Exercise details -
Taking the records line by line, how many lines contain the word "toList"? Answer with the number only.

*** Material for this exercise ***

-- pv_equiv track=rewrite | github.com/minhduc0711/kaldi-exps | vietnamese/local/build_lexicon.py | extract_accent
-- ===== SOURCE A (Python) =====
-- def extract_accent(word, accent_dict):
--     output_word = ""
--     accent = None
--     for ch in word:
--         if ch in accent_dict:
--             stripped_vowel, accent = accent_dict[ch]
--             output_word += stripped_vowel
--         else:
--             output_word += ch
--     if not accent:
--         accent = ""
--     return output_word, accent
-- ===== SOURCE B (Python) =====
-- def extract_accent(word, accent_dict):
--     output_word = "".join(accent_dict[ch][0] if ch in accent_dict else ch
--                           for ch in word)
--     accent = None
--     for ch in reversed(word):
--         if ch in accent_dict:
--             accent = accent_dict[ch][1]
--             break
--     if not accent:
--         accent = ""
--     return output_word, accent
-- ===== Notes on version B (the rewrite author's own statement) =====
-- stated objective: alternative
-- what changed: Replaces A's single combined loop (string accumulator plus overwritten accent variable) by two independent passes: a join-of-map comprehension builds the stripped word, and a reverse scan with early break finds the last accent.
import Mathlib
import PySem

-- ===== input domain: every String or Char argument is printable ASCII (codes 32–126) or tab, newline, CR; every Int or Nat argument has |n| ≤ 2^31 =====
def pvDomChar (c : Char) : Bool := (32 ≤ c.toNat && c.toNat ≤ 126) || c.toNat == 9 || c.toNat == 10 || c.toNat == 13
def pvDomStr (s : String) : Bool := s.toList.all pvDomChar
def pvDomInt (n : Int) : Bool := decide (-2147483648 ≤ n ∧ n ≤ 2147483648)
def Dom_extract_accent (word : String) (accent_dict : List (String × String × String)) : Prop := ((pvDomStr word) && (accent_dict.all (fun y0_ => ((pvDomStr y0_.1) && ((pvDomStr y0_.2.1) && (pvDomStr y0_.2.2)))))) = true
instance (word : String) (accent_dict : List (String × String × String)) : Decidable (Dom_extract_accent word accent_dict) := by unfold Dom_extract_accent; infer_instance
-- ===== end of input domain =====

-- Two independent passes (join-of-map for the word, reverse scan for the accent) instead of A's single combined loop; same cost.
-- ===== PORT A =====
-- dict lookup 'accent_dict[ch]' on the association list: first triple whose key is ch
def pvLookup (accent_dict : List (String × String × String)) (k : String) : Option (String × String) :=
  match accent_dict with
  | [] => none
  | (key, sv, ac) :: rest => if key = k then some (sv, ac) else pvLookup rest k

def extract_accent (word : String) (accent_dict : List (String × String × String)) : String × String :=
  let r := word.toList.foldl (fun (s : String × Option String) ch =>
    match pvLookup accent_dict (String.mk [ch]) with
    | some (stripped_vowel, ac) => (s.1 ++ stripped_vowel, some ac)
    | none => (s.1 ++ String.mk [ch], s.2)) ("", none)
  -- 'if not accent: accent = ""' — None and "" are both falsy
  match r.2 with
  | some a => (r.1, if a = "" then "" else a)
  | none => (r.1, "")

-- ===== PORT B =====
-- first accent found scanning the (already reversed) character list
def pvFindAccent (chars : List Char) (accent_dict : List (String × String × String)) : Option String :=
  match chars with
  | [] => none
  | ch :: rest =>
    match pvLookup accent_dict (String.mk [ch]) with
    | some (_, ac) => some ac
    | none => pvFindAccent rest accent_dict

def extract_accent_alt (word : String) (accent_dict : List (String × String × String)) : String × String :=
  let output_word := String.join (word.toList.map (fun ch =>
    match pvLookup accent_dict (String.mk [ch]) with
    | some (stripped_vowel, _) => stripped_vowel
    | none => String.mk [ch]))
  let accent := pvFindAccent word.toList.reverse accent_dict
  match accent with
  | some a => (output_word, if a = "" then "" else a)
  | none => (output_word, "")

-- ===== PRECONDITION & SPEC =====
def Spec_extract_accent (word : String) (accent_dict : List (String × String × String)) (out : String × String) : Prop := out = extract_accent_alt word accent_dict
instance (word : String) (accent_dict : List (String × String × String)) (out : String × String) : Decidable (Spec_extract_accent word accent_dict out) := by unfold Spec_extract_accent; infer_instance

-- ===== CLAIM (what is proved, stated in full; the proofs are below) =====
def Claim_equal_extract_accent : Prop := ∀ (word : String) (accent_dict : List (String × String × String)), Dom_extract_accent word accent_dict → Spec_extract_accent word accent_dict (extract_accent word accent_dict)

-- ===== LEMMAS AND PROOFS =====

-- ===== VERDICT (by name: the statement is the Claim_ definition above) =====
lemma pv_foldl_str (l : List String) (t : String) :
    l.foldl (fun r s => r ++ s) t = t ++ l.foldl (fun r s => r ++ s) "" := by
  induction l generalizing t with
  | nil => simp
  | cons x xs ih =>
    simp only [List.foldl_cons]
    rw [ih (t ++ x), ih ("" ++ x)]
    simp [String.append_assoc]

lemma pvFindAccent_append (l₁ l₂ : List Char) (d : List (String × String × String)) :
    pvFindAccent (l₁ ++ l₂) d =
      match pvFindAccent l₁ d with
      | some a => some a
      | none => pvFindAccent l₂ d := by
  induction l₁ with
  | nil => simp [pvFindAccent]
  | cons ch rest ih =>
    simp only [List.cons_append, pvFindAccent]
    cases pvLookup d (String.mk [ch]) with
    | none => exact ih
    | some p => rfl

lemma pv_fold_char (l : List Char) (d : List (String × String × String)) :
    ∀ (s : String) (o : Option String),
    l.foldl (fun (s : String × Option String) ch =>
      match pvLookup d (String.mk [ch]) with
      | some (stripped_vowel, ac) => (s.1 ++ stripped_vowel, some ac)
      | none => (s.1 ++ String.mk [ch], s.2)) (s, o)
    = (s ++ String.join (l.map (fun ch =>
        match pvLookup d (String.mk [ch]) with
        | some (stripped_vowel, _) => stripped_vowel
        | none => String.mk [ch])),
       match pvFindAccent l.reverse d with
       | some a => some a
       | none => o) := by
  induction l with
  | nil => intro s o; simp [String.join, pvFindAccent]
  | cons ch rest ih =>
    intro s o
    simp only [List.foldl_cons, List.map_cons, List.reverse_cons, String.join]
    cases h : pvLookup d (String.mk [ch]) with
    | none =>
      rw [ih]
      rw [pvFindAccent_append]
      cases pvFindAccent rest.reverse d with
      | none =>
        simp [String.join, String.append_assoc]
        refine ⟨(pv_foldl_str _ _).symm, ?_⟩
        simp [pvFindAccent, h]
      | some a =>
        simp [String.join, String.append_assoc]
        exact (pv_foldl_str _ _).symm
    | some p =>
      obtain ⟨sv, ac⟩ := p
      rw [ih]
      rw [pvFindAccent_append]
      cases pvFindAccent rest.reverse d with
      | none =>
        simp [String.join, String.append_assoc]
        refine ⟨(pv_foldl_str _ _).symm, ?_⟩
        simp [pvFindAccent, h]
      | some a =>
        simp [String.join, String.append_assoc]
        exact (pv_foldl_str _ _).symm

theorem extract_accent_spec : Claim_equal_extract_accent := by
  intro word d _
  show extract_accent word d = extract_accent_alt word d
  unfold extract_accent extract_accent_alt
  rw [pv_fold_char]
  cases h : pvFindAccent word.toList.reverse d <;> simp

***

Task output -
5